### WHAT YOU WILL DO
For the material that follows, list every line containing the word "domain".

### DATA SHOWN
◆ ◆ ◆ ◆ ◆ ◆ ◆

-- pv_equiv track=rewrite | github.com/sichkar-valentyn/yield_function_in_Python | yield_function.py | generator
-- ===== SOURCE A (Python) =====
-- def generator(n):
--     # Setting the variable to control the number of output integers in the sequence
--     count = 0
--     # Going through given sequence from '1' to 'n + 1' and break when it's reached 'n' output integers
--     for i in range(1, n + 1):
--         # Generating sequence of 'i' times repeated integers of 'i'
--         for j in range(i):
--             # Creating a rule to break when sequence is a size of 'n'
--             count += 1
--             if count > n:
--                 return  # It is also possible to write here 'break'
--             # Generating numbers of the sequence as string variables
--             # By using 'yield' generator-function will remember where it was previous time
--             yield str(i)
-- ===== SOURCE B (Python) =====
-- def generator(n):
--     # Build the first n terms block-wise: whole blocks [str(i)]*i while they
--     # fit, then a partial block for the remainder; yield them all at the end.
--     out = []
--     i = 1
--     while len(out) + i <= n:
--         out.extend([str(i)] * i)
--         i += 1
--     out.extend([str(i)] * (n - len(out)))
--     yield from out
-- ===== Notes on version B (the rewrite author's own statement) =====
-- stated objective: alternative
-- what changed: Replaces the per-element nested count-and-break loops with block-wise construction: append whole blocks [str(i)]*i while they fit, then one partial block for the remainder.
import Mathlib
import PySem

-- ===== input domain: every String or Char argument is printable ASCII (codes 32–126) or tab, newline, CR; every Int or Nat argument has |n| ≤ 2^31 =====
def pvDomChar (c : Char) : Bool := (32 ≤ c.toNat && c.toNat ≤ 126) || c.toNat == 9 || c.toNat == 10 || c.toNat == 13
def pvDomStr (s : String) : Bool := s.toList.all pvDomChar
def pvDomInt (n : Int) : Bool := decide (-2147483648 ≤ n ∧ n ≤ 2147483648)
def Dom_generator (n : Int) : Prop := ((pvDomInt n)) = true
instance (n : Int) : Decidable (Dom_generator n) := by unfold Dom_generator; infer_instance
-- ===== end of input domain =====

-- B replaces A's per-element nested count-and-break loops by block-wise construction
-- (whole blocks while they fit, then one partial block); same cost, different shape.

-- ===== PORT A =====
-- one inner-loop body step of A: count += 1; if count > n: return; yield str(i)
def innerStep (n : Int) (t : String) (s : Int × List String × Bool) : Int × List String × Bool :=
  if s.2.2 then s
  else
    if s.1 + 1 > n then (s.1 + 1, s.2.1, true)
    else (s.1 + 1, s.2.1 ++ [t], false)

-- state: (count, yielded-so-far, returned?)
def generator (n : Int) : List String :=
  ((PySem.List.pyRange 1 (n + 1) 1).foldl
    (fun s i => (PySem.List.pyRange 0 i 1).foldl (fun s _j => innerStep n (PySem.Int.toStr i) s) s)
    (0, [], false)).2.1

-- ===== PORT B =====
-- the while loop of B: extend out with the whole block [str(i)]*i while it fits
def altLoop (n i : Int) (out : List String) (hi : 1 ≤ i) : Int × List String :=
  if h : (out.length : Int) + i ≤ n then
    altLoop n (i + 1) (out ++ List.replicate i.toNat (PySem.Int.toStr i)) (by omega)
  else (i, out)
termination_by (n - out.length).toNat
decreasing_by simp only [List.length_append, List.length_replicate]; omega

def generator_alt (n : Int) : List String :=
  let r := altLoop n 1 [] (by decide)
  r.2 ++ List.replicate (n - r.2.length).toNat (PySem.Int.toStr r.1)

-- ===== PRECONDITION & SPEC =====
def Spec_generator (n : Int) (out : List String) : Prop := out = generator_alt n
instance (n : Int) (out : List String) : Decidable (Spec_generator n out) := by unfold Spec_generator; infer_instance

-- ===== CLAIM (what is proved, stated in full; the proofs are below) =====
def Claim_equal_generator : Prop := ∀ (n : Int), Dom_generator n → Spec_generator n (generator n)

-- ===== LEMMAS AND PROOFS =====

-- the first m full blocks of the sequence 1, 2 2, 3 3 3, …
def blocks (m : Nat) : List String :=
  (List.range m).flatMap (fun t => List.replicate (t + 1) (PySem.Int.toStr (1 + (t : Int))))

theorem blocks_succ (m : Nat) :
    blocks (m + 1) = blocks m ++ List.replicate (m + 1) (PySem.Int.toStr (1 + (m : Int))) := by
  simp [blocks, List.range_succ]

theorem length_blocks_lb (m : Nat) : m ≤ (blocks m).length := by
  induction m with
  | zero => simp [blocks]
  | succ k ih => rw [blocks_succ]; simp only [List.length_append, List.length_replicate]; omega

theorem blocks_prefix {a b : Nat} (h : a ≤ b) : blocks a <+: blocks b := by
  induction b with
  | zero => simp_all
  | succ k ih =>
    rcases Nat.lt_or_ge a (k + 1) with hl | hg
    · exact (ih (by omega)).trans ⟨_, (blocks_succ k).symm⟩
    · have : a = k + 1 := by omega
      subst this; exact List.prefix_refl _

theorem take_eq_of_prefix {l1 l2 : List String} (h : l1 <+: l2) {k : Nat} (hk : k ≤ l1.length) :
    l1.take k = l2.take k := by
  obtain ⟨t, rfl⟩ := h
  rw [List.take_append_of_le_length hk]

theorem take_blocks_eq {a b : Nat} {k : Nat} (ha : k ≤ (blocks a).length) (hb : k ≤ (blocks b).length) :
    (blocks a).take k = (blocks b).take k := by
  rcases le_total a b with h | h
  · exact take_eq_of_prefix (blocks_prefix h) ha
  · exact (take_eq_of_prefix (blocks_prefix h) hb).symm

theorem innerStep_done (n : Int) (t : String) (c : Int) (acc : List String) :
    innerStep n t (c, acc, true) = (c, acc, true) := by simp [innerStep]

theorem innerStep_stop (n : Int) (t : String) (c : Int) (acc : List String) (h : c + 1 > n) :
    innerStep n t (c, acc, false) = (c + 1, acc, true) := by simp [innerStep, h]

theorem innerStep_go (n : Int) (t : String) (c : Int) (acc : List String) (h : ¬ c + 1 > n) :
    innerStep n t (c, acc, false) = (c + 1, acc ++ [t], false) := by simp [innerStep]; omega

theorem innerDone (n : Int) (t : String) (l : List Int) (c : Int) (acc : List String) :
    l.foldl (fun s _j => innerStep n t s) (c, acc, true) = (c, acc, true) := by
  induction l with
  | nil => rfl
  | cons x xs ih =>
    rw [List.foldl_cons]
    show List.foldl _ (innerStep n t (c, acc, true)) xs = _
    rw [innerStep_done]; exact ih

theorem innerA_le (n : Int) (t : String) (l : List Int) (c : Int) (acc : List String)
    (h : c + l.length ≤ n) :
    l.foldl (fun s _j => innerStep n t s) (c, acc, false)
      = (c + l.length, acc ++ List.replicate l.length t, false) := by
  induction l generalizing c acc with
  | nil => simp
  | cons x xs ih =>
    have hc : ¬ c + 1 > n := by simp at h; omega
    rw [List.foldl_cons]
    show List.foldl _ (innerStep n t (c, acc, false)) xs = _
    rw [innerStep_go n t c acc hc, ih (c + 1) (acc ++ [t]) (by simp at h ⊢; omega)]
    refine Prod.ext ?_ (Prod.ext ?_ rfl)
    · simp only [List.length_cons]; push_cast; ring
    · simp only [List.length_cons, List.append_assoc, List.singleton_append, List.append_cancel_left_eq]
      rw [← List.replicate_succ, List.replicate_succ']

theorem innerA_gt (n : Int) (t : String) (l : List Int) (c : Int) (acc : List String)
    (hc : c ≤ n) (h : n < c + l.length) :
    l.foldl (fun s _j => innerStep n t s) (c, acc, false)
      = (n + 1, acc ++ List.replicate (n - c).toNat t, true) := by
  induction l generalizing c acc with
  | nil => simp at h; omega
  | cons x xs ih =>
    rw [List.foldl_cons]
    show List.foldl _ (innerStep n t (c, acc, false)) xs = _
    by_cases hstop : c + 1 > n
    · have hcn : c = n := by omega
      rw [innerStep_stop n t c acc hstop, innerDone]
      simp [hcn]
    · rw [innerStep_go n t c acc hstop,
         ih (c + 1) (acc ++ [t]) (by omega) (by simp at h ⊢; omega)]
      have hh : (n - c).toNat = (n - (c + 1)).toNat + 1 := by omega
      rw [hh]
      simp only [List.append_assoc, List.singleton_append]
      rw [← List.replicate_succ, List.replicate_succ']

theorem outer_inv (n : Int) (hn : 0 ≤ n) (m : Nat) (hm : (m : Int) ≤ n) :
    ((List.range m).map (fun k : Nat => 1 + (k : Int))).foldl
      (fun s i => (PySem.List.pyRange 0 i 1).foldl (fun s _j => innerStep n (PySem.Int.toStr i) s) s)
      (0, [], false)
    = if ((blocks m).length : Int) ≤ n then (((blocks m).length : Int), blocks m, false)
      else (n + 1, (blocks m).take n.toNat, true) := by
  induction m with
  | zero =>
    have h0 : blocks 0 = [] := by simp [blocks]
    rw [if_pos (by simp [h0]; omega)]
    simp [h0]
  | succ k ih =>
    rw [List.range_succ, List.map_append, List.foldl_append,
        ih (by push_cast at hm ⊢; omega)]
    simp only [List.map_cons, List.map_nil, List.foldl_cons, List.foldl_nil]
    have hL : (PySem.List.pyRange 0 (1 + (k : Int)) 1).length = k + 1 := by
      rw [PySem.List.length_pyRange_one]; omega
    have hLs : (blocks (k + 1)).length = (blocks k).length + (k + 1) := by
      rw [blocks_succ]; simp
    by_cases hk : ((blocks k).length : Int) ≤ n
    · rw [if_pos hk]
      by_cases hk1 : ((blocks (k + 1)).length : Int) ≤ n
      · rw [innerA_le n _ _ _ _ (by rw [hL]; rw [hLs] at hk1; push_cast at hk1 ⊢; omega)]
        rw [if_pos hk1, hL, blocks_succ]
        refine Prod.ext ?_ (Prod.ext rfl rfl)
        simp only [List.length_append, List.length_replicate]
        push_cast; ring
      · rw [innerA_gt n _ _ _ _ hk (by rw [hL]; rw [hLs] at hk1; push_cast at hk1 ⊢; omega)]
        rw [if_neg hk1]
        refine Prod.ext rfl (Prod.ext ?_ rfl)
        rw [blocks_succ, List.take_append, List.take_of_length_le (by omega), List.take_replicate]
        congr 1
        have h1 : n.toNat - (blocks k).length = (n - (blocks k).length).toNat := by omega
        have h2 : (n - ((blocks k).length : Int)).toNat ≤ k + 1 := by
          rw [hLs] at hk1; push_cast at hk1; omega
        rw [h1, min_eq_left h2]
    · rw [if_neg hk]
      rw [innerDone]
      have hk1 : ¬ ((blocks (k + 1)).length : Int) ≤ n := by rw [hLs]; push_cast; omega
      rw [if_neg hk1]
      refine Prod.ext rfl (Prod.ext ?_ rfl)
      rw [blocks_succ, List.take_append]
      have h0 : n.toNat - (blocks k).length = 0 := by omega
      simp [h0]

theorem genA_eq (n : Int) : generator n = (blocks n.toNat).take n.toNat := by
  unfold generator
  rw [PySem.List.pyRange_one]
  have h1 : (n + 1 - 1).toNat = n.toNat := by omega
  rw [h1]
  rcases le_or_gt 0 n with hn | hn
  · rw [outer_inv n hn n.toNat (by omega)]
    by_cases hc : ((blocks n.toNat).length : Int) ≤ n
    · rw [if_pos hc]
      have := length_blocks_lb n.toNat
      rw [List.take_of_length_le (by omega)]
    · rw [if_neg hc]
  · have h2 : n.toNat = 0 := by omega
    simp [h2, blocks]

theorem altLoop_congr (n : Int) {i1 i2 : Int} {o1 o2 : List String} (hi : i1 = i2)
    (ho : o1 = o2) (h1 : 1 ≤ i1) (h2 : 1 ≤ i2) : altLoop n i1 o1 h1 = altLoop n i2 o2 h2 := by
  subst hi; subst ho; rfl

theorem altLoop_inv (n : Int) (hn : 0 ≤ n) (m : Nat) (hm : ((blocks m).length : Int) ≤ n) :
    ∃ m', ((blocks m').length : Int) ≤ n ∧ n < (blocks m').length + (m' + 1) ∧
      altLoop n (1 + m) (blocks m) (by omega) = (1 + (m' : Int), blocks m') := by
  have hfuel : ∀ (k : Nat) (m : Nat), n.toNat + 1 - m ≤ k → ((blocks m).length : Int) ≤ n →
      ∃ m', ((blocks m').length : Int) ≤ n ∧ n < (blocks m').length + (m' + 1) ∧
        altLoop n (1 + m) (blocks m) (by omega) = (1 + (m' : Int), blocks m') := by
    intro k
    induction k with
    | zero =>
      intro m hk hm
      have := length_blocks_lb m
      omega
    | succ k ih =>
      intro m hk hm
      rw [altLoop]
      by_cases h : ((blocks m).length : Int) + (1 + (m : Int)) ≤ n
      · rw [dif_pos h]
        have hb : blocks m ++ List.replicate (1 + (m : Int)).toNat (PySem.Int.toStr (1 + (m : Int)))
            = blocks (m + 1) := by
          have hrep : (1 + (m : Int)).toNat = m + 1 := by omega
          rw [hrep, ← blocks_succ]
        have hm1 : ((blocks (m + 1)).length : Int) ≤ n := by
          rw [blocks_succ]; simp only [List.length_append, List.length_replicate]; push_cast; omega
        obtain ⟨m', h1, h2, h3⟩ := ih (m + 1) (by have := length_blocks_lb m; omega) hm1
        refine ⟨m', h1, h2, ?_⟩
        rw [← h3]
        exact altLoop_congr n (by omega) hb (by omega) (by omega)
      · rw [dif_neg h]
        exact ⟨m, hm, by omega, rfl⟩
  exact hfuel (n.toNat + 1 - m) m (by omega) hm

theorem genB_eq (n : Int) : generator_alt n = (blocks n.toNat).take n.toNat := by
  unfold generator_alt
  rcases le_or_gt 0 n with hn | hn
  · have h0 : blocks 0 = ([] : List String) := by simp [blocks]
    have hm0 : ((blocks 0).length : Int) ≤ n := by rw [h0]; simp; omega
    obtain ⟨m', h1, h2, h3⟩ := altLoop_inv n hn 0 hm0
    have he : altLoop n 1 [] (by decide) = (1 + (m' : Int), blocks m') := by
      rw [← h3]
      exact altLoop_congr n (by omega) h0.symm (by decide) (by omega)
    rw [he]
    have hcalc : blocks m' ++ List.replicate (n - ((blocks m').length : Int)).toNat
          (PySem.Int.toStr (1 + (m' : Int))) = (blocks (m' + 1)).take n.toNat := by
      rw [blocks_succ, List.take_append, List.take_of_length_le (by omega), List.take_replicate]
      congr 1
      have ha : n.toNat - (blocks m').length = (n - ((blocks m').length : Int)).toNat := by omega
      rw [ha, min_eq_left (by omega)]
    rw [hcalc]
    apply take_blocks_eq
    · rw [blocks_succ]; simp; omega
    · have := length_blocks_lb n.toNat; omega
  · rw [altLoop, dif_neg (by simp; omega)]
    have hz : (n - (([] : List String).length : Int)).toNat = 0 := by simp; omega
    have hz2 : n.toNat = 0 := by omega
    simp [hz2]

-- ===== VERDICT (by name: the statement is the Claim_ definition above) =====
theorem generator_spec : Claim_equal_generator := by
  intro n _
  unfold Spec_generator
  rw [genA_eq, genB_eq]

◆ ◆ ◆ ◆ ◆ ◆ ◆

### SOLUTION TO THE EXERCISE
-- ===== input domain: every String or Char argument is printable ASCII (codes 32–126) or tab, newline, CR; every Int or Nat argument has |n| ≤ 2^31 =====
-- ===== end of input domain =====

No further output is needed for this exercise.